Spaghetti made out of squash? Is that even a thing?
It is, and it tests pretty darn delicious!
In today’s recipe, the familiar flavors of Italian cuisine coat a bed of spaghetti squash noodles. But wait…add in some meatballs and bread crumbs to give this dish some protein and texture!
This is the new way to do spaghetti. What’s your favorite healthy Italian dish? Let us know in the comments below!
- 1 lb. of ground beef
- 3/4 of a cup of grain-free bread crumbs
- 1/3 of a cup of basil pesto
- 1 teaspoon of sea salt
- 1/4 of a teaspoon of black pepper
- 2 tablespoons of fresh basil, chopped
- 6 cups of butternut squash noodles
- 1 (24 oz.) jar of marinara sauce
- Preheat the oven to 425ºF, and adjust an oven rack to the middle position. Spray a 13×9-inch baking dish with olive oil.
- Use your hands to combine the beef, bread crumbs, pesto, sea salt, and black pepper. Roll the mixture into about fifteen 1-inch meatballs. Place the meatballs in the prepared pan and bake them in the preheated oven for 15 minutes.

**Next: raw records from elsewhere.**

-- pv_equiv track=rewrite | github.com/ShuaiW/inf1340 | inf1340_ass2/papers.py | distinct_decision
-- ===== SOURCE A (Python) =====
-- def distinct_decision(decisions_list):
--     """
--     Outputs distinct immigration decision
--
--     :param decisions_list: a list of entries contain one to four of the
--         following strings: "Accept", "Reject", "Secondary", and "Quarantine"
--     :return: a list of strings each represents the unique decision for that
--         entry
--     """
--     output = []
--
--     for entry in decisions_list:
--         if "Quarantine" in entry:
--             output.append("Quarantine")
--         elif "Reject" in entry:
--             output.append("Reject")
--         elif "Secondary" in entry:
--             output.append("Secondary")
--         else:
--             output.append("Accept")
--
--     return output
-- ===== SOURCE B (Python) =====
-- def distinct_decision(decisions_list):
--     rank = {"Accept": 0, "Secondary": 1, "Reject": 2, "Quarantine": 3}
--     names = ["Accept", "Secondary", "Reject", "Quarantine"]
--     output = []
--     for entry in decisions_list:
--         best = 0
--         for d in entry:
--             best = max(best, rank.get(d, 0))
--         output.append(names[best])
--     return output
-- ===== Notes on version B (the rewrite author's own statement) =====
-- stated objective: idiomatic
-- what changed: Replaces the four-way membership branch chain per entry by a single scan that keeps a running maximum severity rank (table-driven), then maps the rank back to its name.
import Mathlib
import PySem

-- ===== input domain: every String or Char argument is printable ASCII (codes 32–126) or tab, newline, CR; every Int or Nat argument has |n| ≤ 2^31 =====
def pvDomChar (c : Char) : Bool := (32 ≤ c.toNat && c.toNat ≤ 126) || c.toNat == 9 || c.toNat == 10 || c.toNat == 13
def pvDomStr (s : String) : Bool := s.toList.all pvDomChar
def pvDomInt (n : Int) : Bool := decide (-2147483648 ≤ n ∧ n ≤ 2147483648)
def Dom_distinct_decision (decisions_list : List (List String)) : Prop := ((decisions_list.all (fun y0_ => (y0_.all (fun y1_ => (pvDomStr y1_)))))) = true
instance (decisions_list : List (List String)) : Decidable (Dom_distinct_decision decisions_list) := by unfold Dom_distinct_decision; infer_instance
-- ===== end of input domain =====

-- B replaces A's per-entry four-way membership branch chain by a single scan keeping a
-- running maximum severity rank, mapped back to its name (idiomatic table-driven form).

-- ===== PORT A =====
def distinct_decision (decisions_list : List (List String)) : List String :=
  decisions_list.foldl (fun output entry =>
    output ++ [if entry.contains "Quarantine" then "Quarantine"
               else if entry.contains "Reject" then "Reject"
               else if entry.contains "Secondary" then "Secondary"
               else "Accept"]) []

-- ===== PORT B =====
def pvRank : PySem.Dict String Int :=
  PySem.Dict.ofList [("Accept", 0), ("Secondary", 1), ("Reject", 2), ("Quarantine", 3)]

def pvNames : List String := ["Accept", "Secondary", "Reject", "Quarantine"]

def distinct_decision_alt (decisions_list : List (List String)) : List String :=
  decisions_list.foldl (fun output entry =>
    let best := entry.foldl (fun best d => max best (pvRank.getD d 0)) 0
    -- names[best]: best is always in [0, 3], so pyGet? is some; .getD "" only realises that
    output ++ [(PySem.List.pyGet? pvNames best).getD ""]) []

-- ===== PRECONDITION & SPEC =====
def Spec_distinct_decision (decisions_list : List (List String)) (out : List String) : Prop := out = distinct_decision_alt decisions_list
instance (decisions_list : List (List String)) (out : List String) : Decidable (Spec_distinct_decision decisions_list out) := by unfold Spec_distinct_decision; infer_instance

-- ===== CLAIM (what is proved, stated in full; the proofs are below) =====
def Claim_equal_distinct_decision : Prop := ∀ (decisions_list : List (List String)), Dom_distinct_decision decisions_list → Spec_distinct_decision decisions_list (distinct_decision decisions_list)

-- ===== LEMMAS AND PROOFS =====

-- the severity of one entry, as A's branch chain reads it
def pvSev (entry : List String) : Int :=
  if entry.contains "Quarantine" then 3
  else if entry.contains "Reject" then 2
  else if entry.contains "Secondary" then 1
  else 0

theorem pvRank_getD (d : String) :
    pvRank.getD d 0 = (if d = "Quarantine" then 3 else if d = "Reject" then 2
                       else if d = "Secondary" then 1 else 0 : Int) := by
  have h : pvRank = PySem.Dict.mk [("Accept", 0), ("Secondary", 1), ("Reject", 2), ("Quarantine", 3)] := by decide
  simp [h, PySem.Dict.getD, PySem.Dict.get?_mk_cons]
  by_cases ha : d = "Accept" <;> by_cases hs : d = "Secondary" <;>
    by_cases hr : d = "Reject" <;> by_cases hq : d = "Quarantine" <;>
    simp_all [eq_comm, PySem.Dict.get?]

theorem pvSev_nonneg (entry : List String) : 0 ≤ pvSev entry := by
  unfold pvSev; split_ifs <;> norm_num

theorem pvSev_cons (d : String) (l : List String) :
    pvSev (d :: l) = max (pvRank.getD d 0) (pvSev l) := by
  rw [pvRank_getD]
  unfold pvSev
  by_cases hq : d = "Quarantine" <;> by_cases hr : d = "Reject" <;>
    by_cases hs : d = "Secondary" <;>
    simp_all [eq_comm] <;> split_ifs <;> decide

theorem pvFold_max (l : List String) (b : Int) (hb : 0 ≤ b) :
    l.foldl (fun best d => max best (pvRank.getD d 0)) b = max b (pvSev l) := by
  induction l generalizing b with
  | nil => simp [pvSev]; omega
  | cons d l ih =>
      simp only [List.foldl_cons, pvSev_cons]
      rw [ih _ (le_trans hb (le_max_left _ _))]
      omega

theorem pvEntry_eq (entry : List String) :
    (PySem.List.pyGet? pvNames (entry.foldl (fun best d => max best (pvRank.getD d 0)) 0)).getD ""
      = (if entry.contains "Quarantine" then "Quarantine"
         else if entry.contains "Reject" then "Reject"
         else if entry.contains "Secondary" then "Secondary"
         else "Accept") := by
  rw [pvFold_max entry 0 le_rfl, max_eq_right (pvSev_nonneg entry)]
  unfold pvSev
  split_ifs <;> decide

theorem distinct_decision_eq_alt (l : List (List String)) :
    distinct_decision l = distinct_decision_alt l := by
  unfold distinct_decision distinct_decision_alt
  rw [PySem.List.foldl_append_singleton_eq_map, PySem.List.foldl_append_singleton_eq_map]
  simp only [List.nil_append]
  exact (List.map_congr_left fun entry _ => (pvEntry_eq entry).symm)

-- ===== VERDICT (by name: the statement is the Claim_ definition above) =====
theorem distinct_decision_spec : Claim_equal_distinct_decision := by
  intro l _
  unfold Spec_distinct_decision
  exact distinct_decision_eq_alt l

Remove the meatballs, setting them aside on a pan, then drain off any liquids from the pan.
- Spread the noodles in the pan. Pour the marinara sauce over the noodles and toss gently with tongs to coat. Add the meatballs back to the pan, gently nestling them throughout the noodles. Tightly cover the pan with aluminum foil and bake for 7 minutes. Remove the foil and bake uncovered for another 3-5 minutes.
- Remove the pan from the oven. Toss it to coat the noodles and meatballs with the sauce. Season generously with sea salt and black pepper and garnish with fresh basil.